I have yakama round bars on both my
truck and my car and I never get any noise.

A few years back, I drilled a few holes in the bars to mount some other tubing (a stabilizer rack for a 23 foot long kayak) and when I didn’t have that rack on and the holes were open, I would get a whistling.

I covered the holes with tape and now they are quiet again.

I have always liked the round bars, since there is so much less surface to scratch the wooden gunnels on our canoes when we are sliding them on and off.



One solution that worked for me
on Yakima bars was to wraps a long bungee cord, spiraling around each bar and hook the ends. It only needs to wrap around each bar maybe 10 times to make a difference. This apparently breaks the air flow pattern around the bar and cuts the noise down significantly - at least in my case. Very inexpensive thing to try


i have thule and
never have any noise. sometimes it’s a little loud when the kayak is in the rack, but i just don’t open the sunroof with a boat on the top.

force a transition to turbulent flow
Whistling can occur because you have laminar (streamlined) flow of air over your bars. Thus the solution is to “roughen” the surface of the bars to create a transition to turbulent flow, which will reduce whistling. The bungee suggestion above will work. I have used many other solutions over the years, such as a small bead of caulking on the bars, or a piece of twine wrapped around them, or just erratic layers of duct tape.

I’ve used a couple of Windjammer
plastic airfoil add-ons. Two is enough to cut the moaning. They are overpriced, but they probably cut wind resistance a bit.

Same experience as g2d


All turbulent

– Last Updated: Apr-14-10 10:11 PM EST –

Actually, at highway speed, flow over roof rack bars will be turbulent, whether or not they have a wrap. The wrapping around the bar breaks up the turbulent (but organized) Von Karman vortex street being shed by a cylinder.

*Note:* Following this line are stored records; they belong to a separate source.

-- pv_equiv track=rewrite | github.com/Anooja-21/Easy-Hire | app.py | meets_qualification
-- ===== SOURCE A (Python) =====
-- QUAL_HIERARCHY = ["10th", "iti", "diploma", "12th", "graduation", "post-graduation", "phd"]
--
-- def meets_qualification(user_qual, exam_quals):
--     """
--     User qualifies if their qualification level >= any required qualification in the exam.
--     Example: user with "diploma" qualifies for exams requiring "10th" or "iti" but NOT "12th" or "graduation".
--     """
--     if not exam_quals:
--         return False
--     try:
--         user_idx = QUAL_HIERARCHY.index(user_qual)
--     except ValueError:
--         user_idx = QUAL_HIERARCHY.index("graduation")
--
--     for q in exam_quals:
--         try:
--             req_idx = QUAL_HIERARCHY.index(q)
--             if user_idx >= req_idx:
--                 return True
--         except ValueError:
--             continue
--     return False
-- ===== SOURCE B (Python) =====
-- QUAL_HIERARCHY = ["10th", "iti", "diploma", "12th", "graduation", "post-graduation", "phd"]
--
-- def meets_qualification(user_qual, exam_quals):
--     # Walk the hierarchy from the bottom up; the user qualifies as soon as some
--     # level at or below their own is required by the exam. No indices at all.
--     required = set(exam_quals)
--     effective = user_qual if user_qual in QUAL_HIERARCHY else "graduation"
--     for level in QUAL_HIERARCHY:
--         if level in required:
--             return True
--         if level == effective:
--             return False
--     return False
-- ===== Notes on version B (the rewrite author's own statement) =====
-- stated objective: simpler
-- what changed: B inverts the traversal: instead of scanning exam_quals and comparing hierarchy indices per element like A, it builds set(exam_quals) once and walks the fixed hierarchy bottom-up, returning True on the first level required by the exam and False once it passes the user's (or fallback) level, so no index is ever computed or compared. (the exam list is scanned once to build a set instead of per-hierarchy-element index scans)
import Mathlib
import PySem

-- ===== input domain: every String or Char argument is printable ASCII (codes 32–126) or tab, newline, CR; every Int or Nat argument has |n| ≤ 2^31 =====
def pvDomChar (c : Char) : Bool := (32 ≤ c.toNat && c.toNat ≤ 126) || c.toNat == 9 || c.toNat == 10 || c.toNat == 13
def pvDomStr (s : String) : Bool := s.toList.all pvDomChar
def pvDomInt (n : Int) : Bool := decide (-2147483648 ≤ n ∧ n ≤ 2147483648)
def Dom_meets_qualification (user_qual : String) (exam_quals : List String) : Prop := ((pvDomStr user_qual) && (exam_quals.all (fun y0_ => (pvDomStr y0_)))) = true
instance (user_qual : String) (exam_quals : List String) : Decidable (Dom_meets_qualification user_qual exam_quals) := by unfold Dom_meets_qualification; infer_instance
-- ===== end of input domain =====

-- B walks the fixed hierarchy bottom-up against set(exam_quals) instead of A's per-element
-- index lookup and comparison over exam_quals; no indices are computed. Objective: simpler.

def qualHierarchy : List String :=
  ["10th", "iti", "diploma", "12th", "graduation", "post-graduation", "phd"]

-- ===== PORT A =====
-- the for-loop of A: first hit returns True, ValueError (index? = none) continues
def meetsLoop (user_idx : Nat) : List String → Bool
  | [] => false
  | q :: rest =>
    match PySem.List.index? qualHierarchy q with
    | some req_idx => if user_idx ≥ req_idx then true else meetsLoop user_idx rest
    | none => meetsLoop user_idx rest

def meets_qualification (user_qual : String) (exam_quals : List String) : Bool :=
  if exam_quals = [] then false
  else
    -- try: index(user_qual)  except ValueError: index("graduation")
    let user_idx : Nat :=
      match PySem.List.index? qualHierarchy user_qual with
      | some i => i
      | none => (PySem.List.index? qualHierarchy "graduation").getD 0
    meetsLoop user_idx exam_quals

-- ===== PORT B =====
-- the for-loop of B over the hierarchy: True at the first required level, False at the user's level
def altLoop (required : PySem.Set String) (eff : String) : List String → Bool
  | [] => false
  | level :: rest =>
    if required.contains level then true
    else if level = eff then false
    else altLoop required eff rest

def meets_qualification_alt (user_qual : String) (exam_quals : List String) : Bool :=
  let required : PySem.Set String := PySem.Set.ofList exam_quals
  let effective : String := if qualHierarchy.contains user_qual then user_qual else "graduation"
  altLoop required effective qualHierarchy

-- ===== PRECONDITION & SPEC =====
def Spec_meets_qualification (user_qual : String) (exam_quals : List String) (out : Bool) : Prop := out = meets_qualification_alt user_qual exam_quals
instance (user_qual : String) (exam_quals : List String) (out : Bool) : Decidable (Spec_meets_qualification user_qual exam_quals out) := by unfold Spec_meets_qualification; infer_instance

-- ===== CLAIM =====
def Claim_equal_meets_qualification : Prop := ∀ (user_qual : String) (exam_quals : List String), Dom_meets_qualification user_qual exam_quals → Spec_meets_qualification user_qual exam_quals (meets_qualification user_qual exam_quals)

-- ===== LEMMAS AND PROOFS =====

-- membership in the first u+1 elements ↔ first index exists and is ≤ u
theorem take_contains_iff_idx {α : Type} [DecidableEq α] (l : List α) (q : α) :
    ∀ u : Nat, (l.take (u + 1)).contains q =
      (match PySem.List.index? l q with
       | some r => decide (u ≥ r)
       | none => false) := by
  induction l with
  | nil =>
    intro u
    have h : PySem.List.index? ([] : List α) q = none :=
      (PySem.List.index?_eq_none_iff _ _).mpr (by simp)
    rw [h]; simp
  | cons x t ih =>
    intro u
    by_cases hx : x = q
    · subst hx
      rw [PySem.List.index?_cons_self]
      simp
    · rw [PySem.List.index?_cons_of_ne t hx]
      cases u with
      | zero =>
        have hqx : ¬ q = x := fun h' => hx h'.symm
        cases h : PySem.List.index? t q <;> simp [h, hqx]
      | succ v =>
        have hih := ih v
        rw [List.take_succ_cons, List.contains_cons]
        have hbeq : (q == x) = false := by
          simp only [beq_eq_false_iff_ne]; exact fun h' => hx h'.symm
        rw [hbeq, Bool.false_or, hih]
        cases h : PySem.List.index? t q with
        | none => simp
        | some r =>
          simp only [Option.map_some]
          rw [decide_eq_decide]
          omega

-- B's hierarchy walk equals "some required level among the first idx(eff)+1 levels"
theorem altLoop_eq_take_any (s : PySem.Set String) (eff : String) :
    ∀ H : List String, eff ∈ H →
      altLoop s eff H = (H.take ((PySem.List.index? H eff).getD 0 + 1)).any (fun l => s.contains l) := by
  intro H
  induction H with
  | nil => intro h; simp at h
  | cons x t ih =>
    intro hmem
    by_cases hx : x = eff
    · subst hx
      rw [PySem.List.index?_cons_self]
      simp [altLoop]
    · have hef : eff ∈ t := by
        rcases List.mem_cons.mp hmem with h | h
        · exact absurd h.symm hx
        · exact h
      rw [PySem.List.index?_cons_of_ne t hx]
      have hs : (PySem.List.index? t eff).isSome :=
        (PySem.List.index?_isSome_iff _ _).mpr hef
      obtain ⟨i, hi⟩ := Option.isSome_iff_exists.mp hs
      rw [hi]
      simp only [Option.map_some, Option.getD_some]
      rw [List.take_succ_cons, List.any_cons]
      show (if s.contains x then true else if x = eff then false else altLoop s eff t) = _
      rw [ih hef, hi]
      by_cases hc : s.contains x = true <;> simp [hc, hx]

-- the two scans count the same intersection: swap which list is traversed
theorem any_contains_comm {α : Type} [DecidableEq α] (xs ys : List α) :
    xs.any (fun x => ys.contains x) = ys.any (fun y => xs.contains y) := by
  rw [Bool.eq_iff_iff]
  simp only [List.any_eq_true, List.contains_iff_mem]
  exact ⟨fun ⟨a, h1, h2⟩ => ⟨a, h2, h1⟩, fun ⟨a, h1, h2⟩ => ⟨a, h2, h1⟩⟩

theorem set_ofList_contains {α : Type} [DecidableEq α] (xs : List α) (q : α) :
    (PySem.Set.ofList xs).contains q = xs.contains q := by
  simp [PySem.Set.mem_ofList]

-- A's loop equals the same intersection test
theorem meetsLoop_eq_any (u : Nat) (l : List String) :
    meetsLoop u l = l.any (fun q => (qualHierarchy.take (u + 1)).contains q) := by
  induction l with
  | nil => simp [meetsLoop]
  | cons q rest ih =>
    rw [List.any_cons, ← ih, take_contains_iff_idx qualHierarchy q u]
    show (match PySem.List.index? qualHierarchy q with
          | some req_idx => if u ≥ req_idx then true else meetsLoop u rest
          | none => meetsLoop u rest) = _
    cases h : PySem.List.index? qualHierarchy q with
    | none => simp
    | some r => by_cases hur : u ≥ r <;> simp [hur]

-- ===== VERDICT =====
theorem meets_qualification_spec : Claim_equal_meets_qualification := by
  intro user_qual exam_quals _
  unfold Spec_meets_qualification meets_qualification meets_qualification_alt
  set eff : String := if qualHierarchy.contains user_qual then user_qual else "graduation" with heff
  have heffmem : eff ∈ qualHierarchy := by
    rw [heff]
    by_cases hm : user_qual ∈ qualHierarchy
    · simp only [List.contains_iff_mem, if_pos hm]; exact hm
    · simp only [List.contains_iff_mem, if_neg hm]; decide
  have hidx :
      (match PySem.List.index? qualHierarchy user_qual with
       | some i => i
       | none => (PySem.List.index? qualHierarchy "graduation").getD 0) =
      (PySem.List.index? qualHierarchy eff).getD 0 := by
    rw [heff]
    by_cases hm : user_qual ∈ qualHierarchy
    · obtain ⟨i, h⟩ := Option.isSome_iff_exists.mp ((PySem.List.index?_isSome_iff _ _).mpr hm)
      simp only [List.contains_iff_mem, if_pos hm, h, Option.getD_some]
    · have h : PySem.List.index? qualHierarchy user_qual = none :=
        (PySem.List.index?_eq_none_iff _ _).mpr hm
      simp only [List.contains_iff_mem, if_neg hm, h]
  rw [altLoop_eq_take_any _ eff qualHierarchy heffmem]
  set u : Nat := (PySem.List.index? qualHierarchy eff).getD 0 with hu
  split_ifs with he
  · subst he
    simp
  · rw [hidx, meetsLoop_eq_any]
    rw [any_contains_comm]
    congr 1
    funext l
    rw [set_ofList_contains]
-- The main invariant: after m ≥ 1 processed indices, A's DP row is the distances to the
-- three most recent lucky positions (a ≥ b ≥ c, -1 when absent), B's window starts at c+1
-- with cnt luckies inside, and the running maxima agree.
theorem kunlucky_inv (L : Int → Bool) (fuel : Nat) (m : Nat) (hm : 1 ≤ m) :
    (m : Int) ≤ (fuel : Int) →
    ∃ a b c M cnt,
      (PySem.List.pyRange 1 (m : Int) 1).foldl (kunluckyStepA L)
          (if L 0 then 0 else 1, 1, 1, 1) = ((m : Int) - 1 - a, (m : Int) - 1 - b, (m : Int) - 1 - c, M) ∧
      (PySem.List.pyRange 0 (m : Int) 1).foldl (kunluckyStepB L fuel) (0, 0, 0)
          = (c + 1, cnt, M) ∧
      cnt = (if 0 ≤ b then 2 else if 0 ≤ a then 1 else 0) ∧
      (-1 ≤ c ∧ c ≤ b ∧ b ≤ a ∧ a < (m : Int)) ∧
      (0 ≤ b → c < b) ∧ (0 ≤ a → b < a) ∧
      (0 ≤ a → L a = true) ∧ (0 ≤ b → L b = true) ∧
      (∀ j : Int, c < j → j < (m : Int) → L j = true → j = a ∨ j = b) := by
  induction m, hm using Nat.le_induction with
  | base =>
    intro hf
    have h1 : PySem.List.pyRange 1 (1 : Int) 1 = [] := PySem.List.pyRange_one_eq_nil le_rfl
    have h0 : PySem.List.pyRange 0 (1 : Int) 1 = [0] := by
      simpa using PySem.List.pyRange_one_singleton (a := 0)
    rw [Nat.cast_one, h1, h0]
    simp only [List.foldl_nil, List.foldl_cons, kunluckyStepB]
    cases hL : L 0
    · refine ⟨-1, -1, -1, 1, 0, ?_, ?_, by norm_num, by norm_num, by omega, by omega,
        by omega, by omega, ?_⟩
      · simp
      · simp only [Bool.false_eq_true, reduceIte]
        rw [shrinkB_le L fuel 0 0 (by omega)]
        norm_num
      · intro j hj1 hj2 hj3
        have : j = 0 := by omega
        rw [this, hL] at hj3; exact absurd hj3 (by simp)
    · refine ⟨0, -1, -1, 1, 1, ?_, ?_, by norm_num, by norm_num, by omega, by omega,
        fun _ => hL, by omega, ?_⟩
      · simp
      · simp only [reduceIte]
        rw [shrinkB_le L fuel 0 (0 + 1) (by omega)]
        norm_num
      · intro j hj1 hj2 _
        left; omega
  | succ m hm ih =>
    intro hf
    obtain ⟨a, b, c, M, cnt, hA, hB, hcnt, hord, hcb, hba, hLa, hLb, hlucky⟩ :=
      ih (by push_cast at hf ⊢; omega)
    have hc : ((m + 1 : Nat) : Int) = (m : Int) + 1 := by push_cast; ring
    have hAr : PySem.List.pyRange 1 ((m + 1 : Nat) : Int) 1
        = PySem.List.pyRange 1 (m : Int) 1 ++ [(m : Int)] := by
      rw [hc]; exact PySem.List.pyRange_one_succ_right (by exact_mod_cast hm)
    have hBr : PySem.List.pyRange 0 ((m + 1 : Nat) : Int) 1
        = PySem.List.pyRange 0 (m : Int) 1 ++ [(m : Int)] := by
      rw [hc]; exact PySem.List.pyRange_one_succ_right (by positivity)
    rw [hAr, hBr, List.foldl_append, List.foldl_append, hA, hB,
      List.foldl_cons, List.foldl_cons, List.foldl_nil, List.foldl_nil]
    simp only [kunluckyStepA, kunluckyStepB]
    cases hL : L (m : Int)
    · -- T[m] not lucky: everything shifts by one, window keeps its left end
      have hcle : cnt ≤ 2 := by rw [hcnt]; split <;> [omega; (split <;> omega)]
      refine ⟨a, b, c, max M ((m : Int) - c), cnt, ?_, ?_, hcnt, by omega, hcb, hba,
        hLa, hLb, ?_⟩
      · simp only [Bool.false_eq_true, reduceIte]
        rw [hc]
        simp only [Prod.mk.injEq]
        refine ⟨by omega, by omega, by omega, ?_⟩
        congr 1; omega
      · simp only [Bool.false_eq_true, reduceIte]
        rw [shrinkB_le L fuel (c + 1) cnt hcle]
        simp only [Prod.mk.injEq]
        refine ⟨trivial, trivial, ?_⟩
        congr 1; omega
      · intro j hj1 hj2 hj3
        rw [hc] at hj2
        rcases lt_or_ge j (m : Int) with h | h
        · exact hlucky j hj1 h hj3
        · have : j = (m : Int) := by omega
          rw [this, hL] at hj3; exact absurd hj3 (by simp)
    · -- T[m] lucky
      by_cases hb : 0 ≤ b
      · -- third lucky in the window: shrink to just past b
        have hcnt2 : cnt = 2 := by rw [hcnt, if_pos hb]
        have hnol : ∀ j, c + 1 ≤ j → j < b → L j = false := by
          intro j hj1 hj2
          cases hLj : L j
          · rfl
          · exfalso
            have hba' := hba (by omega)
            obtain ⟨ho1, ho2, ho3, ho4⟩ := hord
            rcases hlucky j (by omega) (by omega) hLj with h | h <;> omega
        refine ⟨(m : Int), a, b, max M ((m : Int) - b), 2, ?_, ?_, ?_, ?_, ?_, ?_,
          fun _ => hL, hLa, ?_⟩
        · simp only [reduceIte]
          rw [hc]
          simp only [Prod.mk.injEq]
          refine ⟨by omega, by omega, by omega, ?_⟩
          congr 1; omega
        · simp only [reduceIte]
          have h3 : cnt + 1 = 3 := by omega
          rw [h3, shrinkB_hit L fuel (c + 1) b (by have := hcb hb; omega) (hLb hb) hnol
            (by have := hcb hb; have := hba (by omega); push_cast at hf ⊢; omega)]
          simp only [Prod.mk.injEq]
          refine ⟨trivial, trivial, ?_⟩
          congr 1; omega
        · rw [if_pos (le_trans hb hord.2.2.1)]
        · rw [hc]; have := hba (by omega); omega
        · intro _; exact hba (by omega)
        · intro _; exact hord.2.2.2
        · intro j hj1 hj2 hj3
          rw [hc] at hj2
          rcases lt_or_ge j (m : Int) with h | h
          · rcases hlucky j (by omega) h hj3 with h' | h'
            · right; exact h'
            · omega
          · left; omega
      · -- at most one lucky so far: b = c = -1, window still starts at 0
        have hbe : b = -1 := by omega
        have hce : c = -1 := by omega
        have hcle : cnt + 1 ≤ 2 := by rw [hcnt, if_neg hb]; split <;> omega
        refine ⟨(m : Int), a, -1, max M ((m : Int) + 1),
          if 0 ≤ a then 2 else if 0 ≤ (m : Int) then 1 else 0, ?_, ?_, rfl, ?_, ?_, ?_,
          fun _ => hL, hLa, ?_⟩
        · simp only [reduceIte]
          rw [hc]
          simp only [Prod.mk.injEq]
          refine ⟨by omega, by omega, by omega, ?_⟩
          congr 1; omega
        · simp only [reduceIte]
          rw [shrinkB_le L fuel (c + 1) (cnt + 1) hcle]
          rw [hce]
          simp only [Prod.mk.injEq]
          refine ⟨trivial, ?_, ?_⟩
          · rw [hcnt, hbe]
            have hmz : (0 : Int) ≤ (m : Int) := by positivity
            rw [if_neg (by omega), if_pos hmz]
            split <;> norm_num
          · trivial
        · rw [hc]; omega
        · omega
        · intro _; omega
        · intro j hj1 hj2 hj3
          rw [hc] at hj2
          rcases lt_or_ge j (m : Int) with h | h
          · rcases hlucky j (by omega) h hj3 with h' | h' <;> omega
          · left; omega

The street consists of long vortices shed alternately from the top and bottom of a cylinder. This is what causes the noise - it's only audible when the vehicle speed and cylinder diameter is such that the vortex shedding frequency is audible (e.g. at low speeds, you usually can't hear anything). Spiral wrapping on the cylinder effectively disrupts the organized vortices, stopping the noise.

Here's a nice photo of a vortex street behind a cylinder, flow left to right:
Examples in nature, large scale:

Those bars ALL make that danm sound. We have a 3 hatch, but our hauler is a 6 -and for that -and the preceeding haulers we’ve had, we slit pool noodles lengthwise and put them over the bars, taping them to the bars with clear packing tape.

-It cuts the howling;

-It provides a nice, padded surface for your boats (we now cradle ours because they’re glass & vacu-thermo-plastic, not roto poly), and you can load most plastics and canoes upside down without needing cradles or Js;

-It allows you to much more easily spot your car in a large parking lot. (A small one, too!)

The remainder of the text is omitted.